Paul von Ritter an Ernst Haeckel, Frankfurt/Main, 24. April 1890
Frankfurt/Main
Hôtel z. Schwan
24t April 90
Hochgeehrter Herr Professor,
Ihre geehrte Zuschrift v. 30t März 90 mit dem interessanten und belehrenden Inhalte Ihrer Forschungen und Erlebnisse in Africa habe ich erhalten u. mit großer Freude die Mittheilung entgegengenommen, daß Sie in der Umgegend von Oran ein mächtiges fossiles Radiolarienlager entdeckt haben, was die Behauptung|| älterer Forscher zu bestätigen scheint, dass die Configuration und Ausdehnung des mittelländischen Meeres in früheren Zeiten wahrscheinlich eine andere gewesen sein muß. –
Die unerwartete Liebenswürdigkeit, welche Ihnen in Mers-el-Kebir Seitens der französischen Gensdarmen zu Theil wurde, hat die feinfühlenden Herzen der Frankfurter und Frankfurterinnen mit Mitleid erfüllt und die Frankfurter kleine|| Presse so wie die liebenswürdige Frau Lina Schott, wo wir die Theaterbilletts kauften, haben ihre Schuldigkeit gethan, erstere durch die Pressposaune und letztere durch die holden Lippen ihres Mundwerkes, weil sie die erste war, welche mir von dem Ihnen zugestoßenen Unfall erzählte. –
Beifolgend übersende ich Ihnen ein Exemplar der kleinen Frankfurter Presse und ein Exemplar der Flamme mit zwei schönen Abbildungen italienischer| Aschenurnen, welche ich in der Zeitschrift veröffentlicht habe. –
H. Dr.

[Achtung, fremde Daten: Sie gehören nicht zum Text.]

-- pv_equiv track=rewrite | github.com/vinchinzu/euler | python/393.py | _valid_partial_horizontal_matching
-- ===== SOURCE A (Python) =====
-- from typing import Dict, Iterable, List, Tuple
--
-- def _valid_partial_horizontal_matching(
--
--     matching: Iterable[str],
--     col: int,  # Unused; kept to mirror original signature
-- ) -> bool:
--     positions: Dict[int, int] = {}
--
--     for c, move in enumerate(matching):
--         if move == "left":
--             target_col = c - 1
--         elif move == "right":
--             target_col = c + 1
--         else:
--             target_col = c
--
--         prev = positions.get(target_col)
--         if prev is not None and prev != c:
--             return False
--         positions[target_col] = c
--
--     return True
-- ===== SOURCE B (Python) =====
-- def _valid_partial_horizontal_matching(matching, col):
--     # Sort the target columns, then a collision is exactly an equal ADJACENT pair.
--     targets = sorted(
--         c - 1 if move == "left" else c + 1 if move == "right" else c
--         for c, move in enumerate(matching)
--     )
--     for x, y in zip(targets, targets[1:]):
--         if x == y:
--             return False
--     return True
-- ===== Notes on version B (the rewrite author's own statement) =====
-- stated objective: alternative
-- what changed: B sorts the list of target columns and detects a collision as an equal adjacent pair in the sorted order, replacing A's incremental dict of seen positions with an early return inside the iteration.
import Mathlib
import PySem

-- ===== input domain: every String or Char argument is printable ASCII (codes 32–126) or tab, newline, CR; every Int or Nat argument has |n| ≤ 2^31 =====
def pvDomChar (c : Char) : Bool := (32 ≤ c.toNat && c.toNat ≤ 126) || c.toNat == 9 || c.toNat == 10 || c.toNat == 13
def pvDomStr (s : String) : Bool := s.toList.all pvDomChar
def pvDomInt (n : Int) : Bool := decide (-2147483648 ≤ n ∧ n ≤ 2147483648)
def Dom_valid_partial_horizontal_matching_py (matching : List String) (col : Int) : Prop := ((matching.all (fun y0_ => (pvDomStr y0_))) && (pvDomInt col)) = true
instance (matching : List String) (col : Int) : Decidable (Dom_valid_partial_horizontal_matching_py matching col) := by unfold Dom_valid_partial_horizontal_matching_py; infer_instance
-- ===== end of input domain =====

-- B sorts the target columns and reports a collision as an equal adjacent pair in the
-- sorted order, instead of A's incremental dict with an early return (objective: alternative).


-- ===== PORT A =====
-- the loop body's target column (the Python conditional)
def pvTargetOf (c : Int) (move : String) : Int :=
  if move == "left" then c - 1 else if move == "right" then c + 1 else c

-- the 'for c, move in enumerate(matching)' loop with early return, carrying positions
def pvGoA : List String → Int → PySem.Dict Int Int → Bool
  | [], _, _ => true
  | move :: rest, c, positions =>
    let target_col := pvTargetOf c move
    let prev := positions.get? target_col
    if prev.isSome && prev != some c then false
    else pvGoA rest (c + 1) (positions.insert target_col c)

def valid_partial_horizontal_matching_py (matching : List String) (_col : Int) : Bool :=
  pvGoA matching 0 PySem.Dict.empty

-- ===== PORT B =====
-- the 'for x, y in zip(targets, targets[1:])' scan with early return
def pvAdjDistinct : List Int → Bool
  | x :: y :: rest => if x == y then false else pvAdjDistinct (y :: rest)
  | _ => true

def valid_partial_horizontal_matching_py_alt (matching : List String) (_col : Int) : Bool :=
  let targets := PySem.List.sorted
    ((PySem.List.enumerate matching).map (fun p =>
      if p.2 == "left" then p.1 - 1 else if p.2 == "right" then p.1 + 1 else p.1))
    (fun x => x) false
  pvAdjDistinct targets

-- ===== PRECONDITION & SPEC =====
def Spec_valid_partial_horizontal_matching_py (matching : List String) (col : Int) (out : Bool) : Prop := out = valid_partial_horizontal_matching_py_alt matching col
instance (matching : List String) (col : Int) (out : Bool) : Decidable (Spec_valid_partial_horizontal_matching_py matching col out) := by unfold Spec_valid_partial_horizontal_matching_py; infer_instance

-- ===== CLAIM (what is proved, stated in full; the proofs are below) =====
def Claim_equal_valid_partial_horizontal_matching_py : Prop := ∀ (matching : List String) (col : Int), Dom_valid_partial_horizontal_matching_py matching col → Spec_valid_partial_horizontal_matching_py matching col (valid_partial_horizontal_matching_py matching col)

-- ===== LEMMAS AND PROOFS =====

-- the list of target columns, structurally (proof-side view of both programs)
def pvTgts : List String → Int → List Int
  | [], _ => []
  | m :: rest, c => pvTargetOf c m :: pvTgts rest (c + 1)

theorem pvTgts_eq_enumerate_map (m : List String) (s : Int) :
    (PySem.List.enumerate m s).map (fun p =>
      if p.2 == "left" then p.1 - 1 else if p.2 == "right" then p.1 + 1 else p.1)
      = pvTgts m s := by
  induction m generalizing s with
  | nil => simp [PySem.List.enumerate_nil, pvTgts]
  | cons x xs ih =>
    rw [PySem.List.enumerate_cons, List.map_cons, ih]
    simp [pvTgts, pvTargetOf]

theorem pvGoA_true_iff (m : List String) (c : Int) (pos : PySem.Dict Int Int)
    (hv : ∀ p ∈ pos.items, p.2 < c) :
    pvGoA m c pos = true ↔
      (pvTgts m c).Nodup ∧ ∀ t ∈ pvTgts m c, pos.contains t = false := by
  induction m generalizing c pos with
  | nil => simp [pvGoA, pvTgts]
  | cons mv rest ih =>
    simp only [pvGoA, pvTgts]
    cases hget : pos.get? (pvTargetOf c mv) with
    | some v =>
      have hvlt : v < c := hv _ (PySem.Dict.mem_items_of_get?_eq_some pos hget)
      have hvne : v ≠ c := ne_of_lt hvlt
      have hcon : pos.contains (pvTargetOf c mv) = true := by
        rw [PySem.Dict.contains_eq_isSome_get?, hget]; rfl
      simp [hvne, hcon]
    | none =>
      have hcon : pos.contains (pvTargetOf c mv) = false := by
        rw [PySem.Dict.contains_eq_isSome_get?, hget]; rfl
      have hv' : ∀ p ∈ (pos.insert (pvTargetOf c mv) c).items, p.2 < c + 1 := by
        intro p hp
        rw [PySem.Dict.mem_items_insert] at hp
        rcases hp with h | ⟨h, _⟩
        · subst h; omega
        · exact lt_trans (hv _ h) (by omega)
      rw [if_neg (by simp), ih (c + 1) _ hv', List.nodup_cons]
      constructor
      · rintro ⟨hnd, hall⟩
        refine ⟨⟨fun hmem => ?_, hnd⟩, ?_⟩
        · have := hall _ hmem
          rw [PySem.Dict.contains_insert] at this
          simp at this
        · intro t ht
          rcases List.mem_cons.mp ht with rfl | ht'
          · exact hcon
          · have := hall _ ht'
            rw [PySem.Dict.contains_insert] at this
            simp at this
            exact this.2
      · rintro ⟨hnd, hall⟩
        refine ⟨hnd.2, ?_⟩
        intro t ht
        rw [PySem.Dict.contains_insert]
        have hne : t ≠ pvTargetOf c mv := fun h => hnd.1 (h ▸ ht)
        simp [hne, hall _ (List.mem_cons_of_mem _ ht)]

-- on a ≤-pairwise list, no-equal-adjacent-pair is exactly Nodup
theorem pvAdjDistinct_iff_nodup (l : List Int) (hs : l.Pairwise (· ≤ ·)) :
    pvAdjDistinct l = true ↔ l.Nodup := by
  induction l with
  | nil => simp [pvAdjDistinct]
  | cons x t ih =>
    cases t with
    | nil => simp [pvAdjDistinct]
    | cons y r =>
      rcases List.pairwise_cons.mp hs with ⟨hxall, hs'⟩
      by_cases hxy : x = y
      · subst hxy
        simp [pvAdjDistinct, List.nodup_cons]
      · have hlt : x < y := lt_of_le_of_ne (hxall y (by simp)) hxy
        have hxr : ∀ z ∈ r, x ≠ z := by
          intro z hz
          have hyz : y ≤ z := (List.pairwise_cons.mp hs').1 z hz
          omega
        simp only [pvAdjDistinct]
        rw [if_neg (by simpa using hxy), ih hs']
        simp only [List.nodup_cons]
        constructor
        · rintro ⟨hy, hr⟩
          refine ⟨?_, hy, hr⟩
          simp only [List.mem_cons, not_or]
          exact ⟨hxy, fun hz => hxr x hz rfl⟩
        · rintro ⟨_, hy, hr⟩
          exact ⟨hy, hr⟩

-- ===== VERDICT (by name: the statement is the Claim_ definition above) =====
theorem valid_partial_horizontal_matching_py_spec : Claim_equal_valid_partial_horizontal_matching_py := by
  intro matching col _
  show valid_partial_horizontal_matching_py matching col
      = valid_partial_horizontal_matching_py_alt matching col
  rw [Bool.eq_iff_iff]
  unfold valid_partial_horizontal_matching_py valid_partial_horizontal_matching_py_alt
  rw [pvGoA_true_iff matching 0 PySem.Dict.empty (by simp [PySem.Dict.empty])]
  rw [pvTgts_eq_enumerate_map]
  have hpw := PySem.List.sorted_pairwise (pvTgts matching 0) (fun x => x)
  rw [pvAdjDistinct_iff_nodup _ hpw]
  rw [(PySem.List.sorted_perm (pvTgts matching 0) (fun x => x) false).nodup_iff]
  simp [PySem.Dict.contains_empty]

Max Verworen hat mich in Frankfurt besucht und H. Professor Kükenthal seinen Reisebericht eingeschickt so wie eine neu entdeckte Insel westlich von Bärentsland nach meinem Namen benannt. –
Ich danke Ihnen für Ihren liebenswürdigen Besuch in Frankfurt u. hoffe, daß wir uns noch häufiger im Leben begegnen werden. – Und noch eine große Bitte mir die Correspondenz meinera sogenannten Verwandten entweder in Kopie oder Original zu|schicken zu wollen, damit ich meine verkappten Freunde erkennen könne! – Sollten Sie mir die Originale schicken und dieselben wieder retour brauchen, so schicke ich dieselben Ihnen sofort retour. – Aber ich würde Sie bitten mir dieselben umgehend nach Basel 8 Schärtlingasse zu schicken, da ich verreisen muß. – Heute verlasse ich Frankfurt, um nach Basel zurückzukehren. –b
Mit herzlichen Grüßen an Ihre liebe Frau, verbleibe hochachtungsvoll
Paul Ritter
1 Kreuzband u 2 Beifügungenc||
Fräulein Kucera läßt sich Ihnen bestens empfehlen.
No. 24 April 90
Adresse: Basel. Schärtlingasse 8d
a eingef.: meiner b Letzte Sätze (senden […] zurückzukehren.) kopfüber auf S. 4. c Schlußsatz teils vertikal, teils horizontal an den Rändern von S. 4. d Nachtrag vertikal auf S. 1.